Data in this exercise: Begin

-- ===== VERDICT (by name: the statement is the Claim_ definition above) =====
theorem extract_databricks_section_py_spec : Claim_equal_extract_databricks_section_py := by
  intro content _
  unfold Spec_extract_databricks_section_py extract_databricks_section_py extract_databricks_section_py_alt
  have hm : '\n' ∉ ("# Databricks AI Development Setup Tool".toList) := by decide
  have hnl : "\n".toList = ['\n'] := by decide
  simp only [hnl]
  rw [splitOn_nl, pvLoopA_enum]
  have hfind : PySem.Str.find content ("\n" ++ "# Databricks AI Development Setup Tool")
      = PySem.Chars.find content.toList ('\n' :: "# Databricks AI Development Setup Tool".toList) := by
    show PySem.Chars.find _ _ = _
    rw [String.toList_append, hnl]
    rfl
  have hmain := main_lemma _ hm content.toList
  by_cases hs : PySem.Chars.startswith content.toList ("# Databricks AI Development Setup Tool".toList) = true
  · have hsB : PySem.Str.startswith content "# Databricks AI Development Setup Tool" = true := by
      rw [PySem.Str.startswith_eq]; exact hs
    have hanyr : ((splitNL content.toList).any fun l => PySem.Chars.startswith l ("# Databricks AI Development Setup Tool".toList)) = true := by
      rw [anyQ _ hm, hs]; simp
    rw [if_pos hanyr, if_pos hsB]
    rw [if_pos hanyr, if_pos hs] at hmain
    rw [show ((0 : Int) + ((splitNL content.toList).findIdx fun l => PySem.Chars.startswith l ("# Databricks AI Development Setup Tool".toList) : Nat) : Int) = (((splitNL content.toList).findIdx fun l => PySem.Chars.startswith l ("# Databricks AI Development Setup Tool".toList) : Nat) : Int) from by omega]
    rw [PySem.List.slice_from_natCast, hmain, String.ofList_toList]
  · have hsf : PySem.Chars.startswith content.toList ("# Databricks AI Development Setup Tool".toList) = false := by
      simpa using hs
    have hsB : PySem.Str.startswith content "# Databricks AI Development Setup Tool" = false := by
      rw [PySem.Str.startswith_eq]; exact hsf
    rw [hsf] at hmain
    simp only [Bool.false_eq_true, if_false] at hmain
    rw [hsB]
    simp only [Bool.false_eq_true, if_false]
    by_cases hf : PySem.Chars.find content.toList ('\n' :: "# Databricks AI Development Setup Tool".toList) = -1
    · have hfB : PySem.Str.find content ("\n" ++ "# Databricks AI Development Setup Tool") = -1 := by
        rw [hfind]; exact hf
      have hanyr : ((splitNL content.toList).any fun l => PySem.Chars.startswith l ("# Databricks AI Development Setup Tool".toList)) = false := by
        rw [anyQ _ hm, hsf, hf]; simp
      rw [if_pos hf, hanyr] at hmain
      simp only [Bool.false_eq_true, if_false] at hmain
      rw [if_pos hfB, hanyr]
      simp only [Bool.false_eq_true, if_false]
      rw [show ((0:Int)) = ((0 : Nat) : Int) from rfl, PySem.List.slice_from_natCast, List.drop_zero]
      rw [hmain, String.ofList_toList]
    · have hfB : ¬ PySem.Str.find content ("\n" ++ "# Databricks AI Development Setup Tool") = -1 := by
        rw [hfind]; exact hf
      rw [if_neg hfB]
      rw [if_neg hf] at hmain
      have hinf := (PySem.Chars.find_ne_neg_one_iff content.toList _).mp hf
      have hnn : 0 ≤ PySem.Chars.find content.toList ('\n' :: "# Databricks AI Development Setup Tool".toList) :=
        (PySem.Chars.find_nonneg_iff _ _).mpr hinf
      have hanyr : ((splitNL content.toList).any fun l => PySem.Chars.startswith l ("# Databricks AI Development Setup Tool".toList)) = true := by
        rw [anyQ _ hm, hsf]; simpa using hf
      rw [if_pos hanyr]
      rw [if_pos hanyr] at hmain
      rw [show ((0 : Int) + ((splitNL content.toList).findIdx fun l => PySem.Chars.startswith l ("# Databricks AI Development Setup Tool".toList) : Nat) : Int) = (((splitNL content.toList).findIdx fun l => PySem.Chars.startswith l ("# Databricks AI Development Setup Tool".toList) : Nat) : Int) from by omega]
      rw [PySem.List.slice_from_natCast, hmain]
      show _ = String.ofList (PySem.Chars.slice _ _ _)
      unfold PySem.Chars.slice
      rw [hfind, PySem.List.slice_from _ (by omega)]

Data in this exercise: End
Data in this exercise: Begin

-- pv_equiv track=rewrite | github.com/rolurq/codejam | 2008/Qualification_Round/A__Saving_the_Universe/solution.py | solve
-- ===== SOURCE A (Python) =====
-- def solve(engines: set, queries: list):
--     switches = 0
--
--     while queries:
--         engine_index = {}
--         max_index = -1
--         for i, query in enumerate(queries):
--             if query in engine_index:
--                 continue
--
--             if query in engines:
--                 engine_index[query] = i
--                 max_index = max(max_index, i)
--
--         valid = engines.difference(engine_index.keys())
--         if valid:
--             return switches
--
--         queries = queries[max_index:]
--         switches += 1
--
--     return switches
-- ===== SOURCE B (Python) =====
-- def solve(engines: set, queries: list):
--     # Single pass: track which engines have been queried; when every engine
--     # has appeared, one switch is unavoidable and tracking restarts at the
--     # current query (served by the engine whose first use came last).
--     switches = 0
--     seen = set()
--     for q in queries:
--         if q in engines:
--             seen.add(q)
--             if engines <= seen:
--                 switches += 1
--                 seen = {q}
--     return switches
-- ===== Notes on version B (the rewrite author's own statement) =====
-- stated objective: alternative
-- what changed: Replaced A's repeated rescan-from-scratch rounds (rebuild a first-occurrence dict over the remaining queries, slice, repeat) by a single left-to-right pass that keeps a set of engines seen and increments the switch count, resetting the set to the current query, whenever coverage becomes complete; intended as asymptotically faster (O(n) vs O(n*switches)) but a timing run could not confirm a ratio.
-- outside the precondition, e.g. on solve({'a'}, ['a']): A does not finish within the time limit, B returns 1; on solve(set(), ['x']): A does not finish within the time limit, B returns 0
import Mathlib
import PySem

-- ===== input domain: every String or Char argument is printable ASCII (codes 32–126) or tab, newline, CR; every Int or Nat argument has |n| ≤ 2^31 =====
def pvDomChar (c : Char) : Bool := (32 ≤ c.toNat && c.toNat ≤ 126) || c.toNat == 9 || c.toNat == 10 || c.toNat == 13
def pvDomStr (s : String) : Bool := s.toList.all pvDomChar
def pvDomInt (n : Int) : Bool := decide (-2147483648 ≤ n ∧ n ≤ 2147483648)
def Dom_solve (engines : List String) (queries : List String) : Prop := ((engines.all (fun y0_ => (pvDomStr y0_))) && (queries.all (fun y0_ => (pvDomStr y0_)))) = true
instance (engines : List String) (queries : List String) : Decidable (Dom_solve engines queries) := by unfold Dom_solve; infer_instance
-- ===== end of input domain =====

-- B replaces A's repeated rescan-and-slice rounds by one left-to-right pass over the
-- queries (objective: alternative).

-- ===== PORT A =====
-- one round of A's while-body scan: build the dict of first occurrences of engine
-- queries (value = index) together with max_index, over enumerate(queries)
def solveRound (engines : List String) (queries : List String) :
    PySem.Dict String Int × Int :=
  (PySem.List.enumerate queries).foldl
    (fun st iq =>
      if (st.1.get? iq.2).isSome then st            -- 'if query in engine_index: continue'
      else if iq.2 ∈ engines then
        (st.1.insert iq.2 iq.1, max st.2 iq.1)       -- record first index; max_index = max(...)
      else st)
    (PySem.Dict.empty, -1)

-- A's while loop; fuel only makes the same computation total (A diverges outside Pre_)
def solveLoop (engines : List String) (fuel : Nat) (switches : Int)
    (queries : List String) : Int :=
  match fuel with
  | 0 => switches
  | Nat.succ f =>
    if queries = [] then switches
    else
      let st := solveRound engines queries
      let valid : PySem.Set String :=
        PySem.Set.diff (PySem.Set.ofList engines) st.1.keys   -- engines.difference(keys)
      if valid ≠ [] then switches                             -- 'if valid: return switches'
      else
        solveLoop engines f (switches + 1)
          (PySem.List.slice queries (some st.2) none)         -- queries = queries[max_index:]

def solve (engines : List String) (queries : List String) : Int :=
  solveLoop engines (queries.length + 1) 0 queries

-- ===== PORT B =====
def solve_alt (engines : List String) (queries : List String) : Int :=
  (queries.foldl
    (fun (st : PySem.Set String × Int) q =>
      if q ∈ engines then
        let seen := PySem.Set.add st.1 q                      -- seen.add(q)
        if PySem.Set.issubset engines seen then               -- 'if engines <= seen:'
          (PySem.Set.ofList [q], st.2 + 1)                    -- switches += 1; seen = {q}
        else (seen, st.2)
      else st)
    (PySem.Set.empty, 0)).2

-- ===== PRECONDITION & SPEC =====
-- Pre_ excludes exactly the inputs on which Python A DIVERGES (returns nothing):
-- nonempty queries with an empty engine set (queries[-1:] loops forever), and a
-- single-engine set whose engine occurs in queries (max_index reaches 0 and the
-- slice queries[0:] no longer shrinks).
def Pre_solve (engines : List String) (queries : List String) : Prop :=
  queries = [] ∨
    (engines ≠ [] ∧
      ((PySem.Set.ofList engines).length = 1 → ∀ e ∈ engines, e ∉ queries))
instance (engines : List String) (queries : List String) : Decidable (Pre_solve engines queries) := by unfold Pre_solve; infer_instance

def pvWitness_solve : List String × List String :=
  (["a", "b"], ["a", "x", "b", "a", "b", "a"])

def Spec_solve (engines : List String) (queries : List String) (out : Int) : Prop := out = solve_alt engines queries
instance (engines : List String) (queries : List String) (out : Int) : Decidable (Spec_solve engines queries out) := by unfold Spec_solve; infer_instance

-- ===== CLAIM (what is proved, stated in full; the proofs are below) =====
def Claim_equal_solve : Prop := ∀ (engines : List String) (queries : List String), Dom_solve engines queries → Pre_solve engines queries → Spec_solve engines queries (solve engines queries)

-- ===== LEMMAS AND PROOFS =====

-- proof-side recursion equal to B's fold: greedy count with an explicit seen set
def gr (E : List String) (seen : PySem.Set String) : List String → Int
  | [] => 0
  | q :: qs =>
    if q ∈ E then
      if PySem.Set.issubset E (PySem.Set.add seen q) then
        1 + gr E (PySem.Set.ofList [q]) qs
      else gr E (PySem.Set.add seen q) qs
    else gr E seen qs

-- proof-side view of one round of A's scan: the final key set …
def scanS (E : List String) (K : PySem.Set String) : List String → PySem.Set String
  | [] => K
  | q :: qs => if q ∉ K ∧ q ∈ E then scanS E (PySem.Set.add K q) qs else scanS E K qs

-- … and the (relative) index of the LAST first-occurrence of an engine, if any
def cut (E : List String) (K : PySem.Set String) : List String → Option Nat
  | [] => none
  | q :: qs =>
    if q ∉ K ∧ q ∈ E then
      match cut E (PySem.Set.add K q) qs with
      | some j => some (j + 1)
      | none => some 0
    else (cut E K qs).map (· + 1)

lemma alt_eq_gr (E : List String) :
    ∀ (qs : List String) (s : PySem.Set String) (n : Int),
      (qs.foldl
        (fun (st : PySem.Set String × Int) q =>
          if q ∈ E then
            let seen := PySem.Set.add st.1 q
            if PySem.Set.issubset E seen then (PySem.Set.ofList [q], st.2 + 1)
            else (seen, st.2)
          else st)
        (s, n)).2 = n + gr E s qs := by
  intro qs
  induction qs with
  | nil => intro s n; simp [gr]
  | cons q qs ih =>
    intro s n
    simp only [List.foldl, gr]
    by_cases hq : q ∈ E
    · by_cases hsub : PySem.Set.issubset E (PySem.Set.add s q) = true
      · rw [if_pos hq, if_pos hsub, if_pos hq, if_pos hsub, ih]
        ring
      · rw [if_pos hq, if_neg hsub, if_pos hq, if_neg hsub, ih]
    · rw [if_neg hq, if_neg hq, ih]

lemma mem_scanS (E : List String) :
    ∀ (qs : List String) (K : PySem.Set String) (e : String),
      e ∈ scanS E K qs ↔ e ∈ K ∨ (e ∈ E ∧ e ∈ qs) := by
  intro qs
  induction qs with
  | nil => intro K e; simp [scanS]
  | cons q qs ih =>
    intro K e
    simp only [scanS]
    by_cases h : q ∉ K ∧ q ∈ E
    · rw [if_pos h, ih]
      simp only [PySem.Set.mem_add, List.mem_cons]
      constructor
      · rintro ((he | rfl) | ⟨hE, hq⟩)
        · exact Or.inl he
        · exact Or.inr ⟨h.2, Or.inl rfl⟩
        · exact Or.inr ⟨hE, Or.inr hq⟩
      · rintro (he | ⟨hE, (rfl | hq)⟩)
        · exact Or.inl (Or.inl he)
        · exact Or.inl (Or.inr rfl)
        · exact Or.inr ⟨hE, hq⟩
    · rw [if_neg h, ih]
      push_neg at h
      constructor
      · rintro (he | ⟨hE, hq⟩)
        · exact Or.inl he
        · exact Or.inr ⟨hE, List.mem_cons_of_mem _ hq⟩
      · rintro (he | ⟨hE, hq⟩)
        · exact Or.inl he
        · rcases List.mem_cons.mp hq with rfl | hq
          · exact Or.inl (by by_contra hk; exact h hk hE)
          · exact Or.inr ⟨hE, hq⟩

Data in this exercise: End

The lines above that hold "what" are the result; show every one of them.

### Answer space
-- what changed: Replaced A's repeated rescan-from-scratch rounds (rebuild a first-occurrence dict over the remaining queries, slice, repeat) by a single left-to-right pass that keeps a set of engines seen and increments the switch count, resetting the set to the current query, whenever coverage becomes complete; intended as asymptotically faster (O(n) vs O(n*switches)) but a timing run could not confirm a ratio.
-- ===== CLAIM (what is proved, stated in full; the proofs are below) =====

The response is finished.